Moon in Scorpio is an album by the American band the Family Stand, released in 1991. The album was a commercial disappointment, with the band receiving more attention for its contributions to Paula Abdul's Spellbound.

Production
The album was produced by the Family Stand. Vernon Reid contributed some guitar parts. "Plantation Radio" is about the needless segregation found in radio programming playlists.

Critical reception

Billboard declared that Sandra St.
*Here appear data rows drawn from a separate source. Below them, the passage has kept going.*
-- pv_equiv track=rewrite | github.com/MrSago/Python-Practice-for-Susu | lab7-10/lab7-10.py | check
-- ===== SOURCE A (Python) =====
-- alph = ['a','b','c','d','e','f','g','h','i','j','k','l','m','n','o','p','q','r','s','t','u','v','w','x','y','z']
--
-- nums = ['0','1','2','3','4','5','6','7','8','9']
--
-- def check(ls):
--     symbol = ls.pop()
--
--     if (len(ls)):
--         if (symbol in alph or symbol in nums):
--             return (True and check(ls))
--         else:
--             return (False)
--     elif (symbol in alph):
--         return (True)
--     else:
--         return (False)
-- ===== SOURCE B (Python) =====
-- def check(ls):
--     # Character-range tests instead of membership in the alph/nums tables.
--     def letter(s):
--         return len(s) == 1 and 'a' <= s <= 'z'
--     def alnum(s):
--         return len(s) == 1 and ('a' <= s <= 'z' or '0' <= s <= '9')
--     return letter(ls[0]) and all(alnum(s) for s in ls[1:])
-- ===== Notes on version B (the rewrite author's own statement) =====
-- stated objective: simpler
-- what changed: Replaced the end-popping tail recursion with membership tests against the alph/nums list tables by a non-mutating single forward pass that classifies each element with a one-character code-point range test ('a'<=s<='z', '0'<=s<='9'); return value only, B does not empty the list as A does.
-- outside the precondition, e.g. on check([]): A raises IndexError, B raises IndexError
import Mathlib
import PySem

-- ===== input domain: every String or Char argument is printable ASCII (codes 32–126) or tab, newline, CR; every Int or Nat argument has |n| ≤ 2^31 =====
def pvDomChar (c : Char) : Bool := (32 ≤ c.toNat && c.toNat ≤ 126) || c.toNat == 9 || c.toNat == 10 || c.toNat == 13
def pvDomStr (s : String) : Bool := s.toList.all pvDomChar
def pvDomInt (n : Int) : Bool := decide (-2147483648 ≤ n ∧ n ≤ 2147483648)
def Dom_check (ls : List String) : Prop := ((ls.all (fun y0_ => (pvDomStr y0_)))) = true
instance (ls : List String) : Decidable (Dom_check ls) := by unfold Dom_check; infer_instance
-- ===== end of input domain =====

-- B replaces A's end-popping tail recursion over the alph/nums membership tables by a non-mutating single pass using character code-range tests; return-value equivalence only — A empties the argument list, B does not mutate it.


-- ===== PORT A =====
def alph : List String := ["a","b","c","d","e","f","g","h","i","j","k","l","m","n","o","p","q","r","s","t","u","v","w","x","y","z"]

def nums : List String := ["0","1","2","3","4","5","6","7","8","9"]

-- ls.pop() takes the LAST element; recursion on the remaining (dropLast) list.
-- The [] case is Python's IndexError, excluded by Pre_check.
def check (ls : List String) : Bool :=
  match h : ls.getLast? with
  | none => false
  | some symbol =>
    let rest := ls.dropLast
    if rest.length ≠ 0 then
      if alph.contains symbol || nums.contains symbol then check rest else false
    else if alph.contains symbol then true else false
termination_by ls.length
decreasing_by
  have hne : ls ≠ [] := by intro hnil; simp [hnil] at h
  simpa [List.length_dropLast] using Nat.sub_lt (List.length_pos_of_ne_nil hne) one_pos

-- ===== PORT B =====
-- "len(s) == 1 and 'a' <= s <= 'z'": a one-character string compared by code point.
def pvLetter (s : String) : Bool :=
  match s.toList with
  | [c] => 'a' ≤ c && c ≤ 'z'
  | _ => false

def pvAlnum (s : String) : Bool :=
  match s.toList with
  | [c] => ('a' ≤ c && c ≤ 'z') || ('0' ≤ c && c ≤ '9')
  | _ => false

def check_alt (ls : List String) : Bool :=
  match ls with
  | [] => false  -- Python IndexError on ls[0], excluded by Pre_check
  | first :: rest => pvLetter first && rest.all pvAlnum

-- ===== PRECONDITION & SPEC =====
-- A raises IndexError (pop from empty list) on []; both programs raise there.
def Pre_check (ls : List String) : Prop := ls ≠ []
instance (ls : List String) : Decidable (Pre_check ls) := by unfold Pre_check; infer_instance
def pvWitness_check : List String := ["a", "1"]
def Spec_check (ls : List String) (out : Bool) : Prop := out = check_alt ls
instance (ls : List String) (out : Bool) : Decidable (Spec_check ls out) := by unfold Spec_check; infer_instance

-- ===== CLAIM (what is proved, stated in full; the proofs are below) =====
def Claim_equal_check : Prop := ∀ (ls : List String), Dom_check ls → Pre_check ls → Spec_check ls (check ls)

-- ===== LEMMAS AND PROOFS =====

theorem contains_alph (s : String) : decide (s ∈ alph) = pvLetter s := by
  unfold pvLetter
  match h : s.toList with
  | [] =>
    have hs : s = "" := String.toList_inj.mp h
    subst hs; decide
  | [c] =>
    have hs : s = String.ofList [c] := String.toList_inj.mp (by simpa using h)
    subst hs
    simp only [alph, List.mem_cons, List.not_mem_nil, or_false, String.ext_iff,
      String.toList_ofList, show ("a").toList = ['a'] from rfl, show ("b").toList = ['b'] from rfl, show ("c").toList = ['c'] from rfl, show ("d").toList = ['d'] from rfl, show ("e").toList = ['e'] from rfl, show ("f").toList = ['f'] from rfl, show ("g").toList = ['g'] from rfl, show ("h").toList = ['h'] from rfl, show ("i").toList = ['i'] from rfl, show ("j").toList = ['j'] from rfl, show ("k").toList = ['k'] from rfl, show ("l").toList = ['l'] from rfl, show ("m").toList = ['m'] from rfl, show ("n").toList = ['n'] from rfl, show ("o").toList = ['o'] from rfl, show ("p").toList = ['p'] from rfl, show ("q").toList = ['q'] from rfl, show ("r").toList = ['r'] from rfl, show ("s").toList = ['s'] from rfl, show ("t").toList = ['t'] from rfl, show ("u").toList = ['u'] from rfl, show ("v").toList = ['v'] from rfl, show ("w").toList = ['w'] from rfl, show ("x").toList = ['x'] from rfl, show ("y").toList = ['y'] from rfl, show ("z").toList = ['z'] from rfl, List.cons.injEq, and_true]
    show _ = ('a' ≤ c && c ≤ 'z')
    rw [← Bool.decide_and, decide_eq_decide]
    simp only [Char.ext_iff, Char.le_def, UInt32.ext_iff, UInt32.le_iff_toNat_le]
    simp only [show ('a').val.toNat = 97 from rfl, show ('b').val.toNat = 98 from rfl, show ('c').val.toNat = 99 from rfl, show ('d').val.toNat = 100 from rfl, show ('e').val.toNat = 101 from rfl, show ('f').val.toNat = 102 from rfl, show ('g').val.toNat = 103 from rfl, show ('h').val.toNat = 104 from rfl, show ('i').val.toNat = 105 from rfl, show ('j').val.toNat = 106 from rfl, show ('k').val.toNat = 107 from rfl, show ('l').val.toNat = 108 from rfl, show ('m').val.toNat = 109 from rfl, show ('n').val.toNat = 110 from rfl, show ('o').val.toNat = 111 from rfl, show ('p').val.toNat = 112 from rfl, show ('q').val.toNat = 113 from rfl, show ('r').val.toNat = 114 from rfl, show ('s').val.toNat = 115 from rfl, show ('t').val.toNat = 116 from rfl, show ('u').val.toNat = 117 from rfl, show ('v').val.toNat = 118 from rfl, show ('w').val.toNat = 119 from rfl, show ('x').val.toNat = 120 from rfl, show ('y').val.toNat = 121 from rfl, show ('z').val.toNat = 122 from rfl]
    omega
  | a :: b :: t =>
    have hs : s = String.ofList (a :: b :: t) := String.toList_inj.mp (by simpa using h)
    subst hs
    simp [alph, String.ext_iff]

theorem contains_alnum (s : String) :
    (decide (s ∈ alph) || decide (s ∈ nums)) = pvAlnum s := by
  unfold pvAlnum
  match h : s.toList with
  | [] =>
    have hs : s = "" := String.toList_inj.mp h
    subst hs; decide
  | [c] =>
    have hs : s = String.ofList [c] := String.toList_inj.mp (by simpa using h)
    subst hs
    simp only [alph, nums, List.mem_cons, List.not_mem_nil, or_false, String.ext_iff,
      String.toList_ofList, show ("a").toList = ['a'] from rfl, show ("b").toList = ['b'] from rfl, show ("c").toList = ['c'] from rfl, show ("d").toList = ['d'] from rfl, show ("e").toList = ['e'] from rfl, show ("f").toList = ['f'] from rfl, show ("g").toList = ['g'] from rfl, show ("h").toList = ['h'] from rfl, show ("i").toList = ['i'] from rfl, show ("j").toList = ['j'] from rfl, show ("k").toList = ['k'] from rfl, show ("l").toList = ['l'] from rfl, show ("m").toList = ['m'] from rfl, show ("n").toList = ['n'] from rfl, show ("o").toList = ['o'] from rfl, show ("p").toList = ['p'] from rfl, show ("q").toList = ['q'] from rfl, show ("r").toList = ['r'] from rfl, show ("s").toList = ['s'] from rfl, show ("t").toList = ['t'] from rfl, show ("u").toList = ['u'] from rfl, show ("v").toList = ['v'] from rfl, show ("w").toList = ['w'] from rfl, show ("x").toList = ['x'] from rfl, show ("y").toList = ['y'] from rfl, show ("z").toList = ['z'] from rfl, show ("0").toList = ['0'] from rfl, show ("1").toList = ['1'] from rfl, show ("2").toList = ['2'] from rfl, show ("3").toList = ['3'] from rfl, show ("4").toList = ['4'] from rfl, show ("5").toList = ['5'] from rfl, show ("6").toList = ['6'] from rfl, show ("7").toList = ['7'] from rfl, show ("8").toList = ['8'] from rfl, show ("9").toList = ['9'] from rfl, List.cons.injEq, and_true, ← Bool.decide_or]
    show _ = (('a' ≤ c && c ≤ 'z') || ('0' ≤ c && c ≤ '9'))
    rw [← Bool.decide_and, ← Bool.decide_and, ← Bool.decide_or, decide_eq_decide]
    simp only [Char.ext_iff, Char.le_def, UInt32.ext_iff, UInt32.le_iff_toNat_le]
    simp only [show ('a').val.toNat = 97 from rfl, show ('b').val.toNat = 98 from rfl, show ('c').val.toNat = 99 from rfl, show ('d').val.toNat = 100 from rfl, show ('e').val.toNat = 101 from rfl, show ('f').val.toNat = 102 from rfl, show ('g').val.toNat = 103 from rfl, show ('h').val.toNat = 104 from rfl, show ('i').val.toNat = 105 from rfl, show ('j').val.toNat = 106 from rfl, show ('k').val.toNat = 107 from rfl, show ('l').val.toNat = 108 from rfl, show ('m').val.toNat = 109 from rfl, show ('n').val.toNat = 110 from rfl, show ('o').val.toNat = 111 from rfl, show ('p').val.toNat = 112 from rfl, show ('q').val.toNat = 113 from rfl, show ('r').val.toNat = 114 from rfl, show ('s').val.toNat = 115 from rfl, show ('t').val.toNat = 116 from rfl, show ('u').val.toNat = 117 from rfl, show ('v').val.toNat = 118 from rfl, show ('w').val.toNat = 119 from rfl, show ('x').val.toNat = 120 from rfl, show ('y').val.toNat = 121 from rfl, show ('z').val.toNat = 122 from rfl, show ('0').val.toNat = 48 from rfl, show ('1').val.toNat = 49 from rfl, show ('2').val.toNat = 50 from rfl, show ('3').val.toNat = 51 from rfl, show ('4').val.toNat = 52 from rfl, show ('5').val.toNat = 53 from rfl, show ('6').val.toNat = 54 from rfl, show ('7').val.toNat = 55 from rfl, show ('8').val.toNat = 56 from rfl, show ('9').val.toNat = 57 from rfl]
    omega
  | a :: b :: t =>
    have hs : s = String.ofList (a :: b :: t) := String.toList_inj.mp (by simpa using h)
    subst hs
    simp [alph, nums, String.ext_iff]

theorem check_cons (first : String) (rest : List String) :
    check (first :: rest) = (pvLetter first && rest.all pvAlnum) := by
  induction rest using List.reverseRecOn with
  | nil => simp [check, List.contains_eq_mem, contains_alph]
  | append_singleton rest' x ih =>
    rw [check]
    split
    · rename_i h
      simp at h
    · rename_i symbol h
      have hx : symbol = x := by
        simp only [← List.cons_append, List.getLast?_concat] at h
        exact (Option.some.inj h).symm
      subst hx
      simp only [← List.cons_append, List.dropLast_concat]
      have hm : (alph.contains symbol || nums.contains symbol) = pvAlnum symbol := by
        simpa [List.contains_eq_mem] using contains_alnum symbol
      by_cases hs : pvAlnum symbol = true
      · rw [hm, hs]
        simp [ih, hs]
      · rw [Bool.not_eq_true] at hs
        rw [hm, hs]
        simp [hs]

-- ===== VERDICT (by name: the statement is the Claim_ definition above) =====
theorem check_spec : Claim_equal_check := by
  intro ls _ hpre
  match ls with
  | [] => exact absurd rfl hpre
  | first :: rest =>
    show check (first :: rest) = check_alt (first :: rest)
    rw [check_cons]; rfl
Victor "has the sassiness of Tina Turner and the range of Chaka Khan." The New York Times called Moon in Scorpio a "full-bodied meltdown of soul, hip-hop and corrosive psychedelia," writing that "the Family Stand is fighting for musical and polemic freedom in a pop world where black artists are supposed to submit to cosmetic surgeons and let their whizbang producers do the talking." The Washington Post considered it "a potent hard-rock-and-funk concoction that rings with blood-sweat-and-tears intensity."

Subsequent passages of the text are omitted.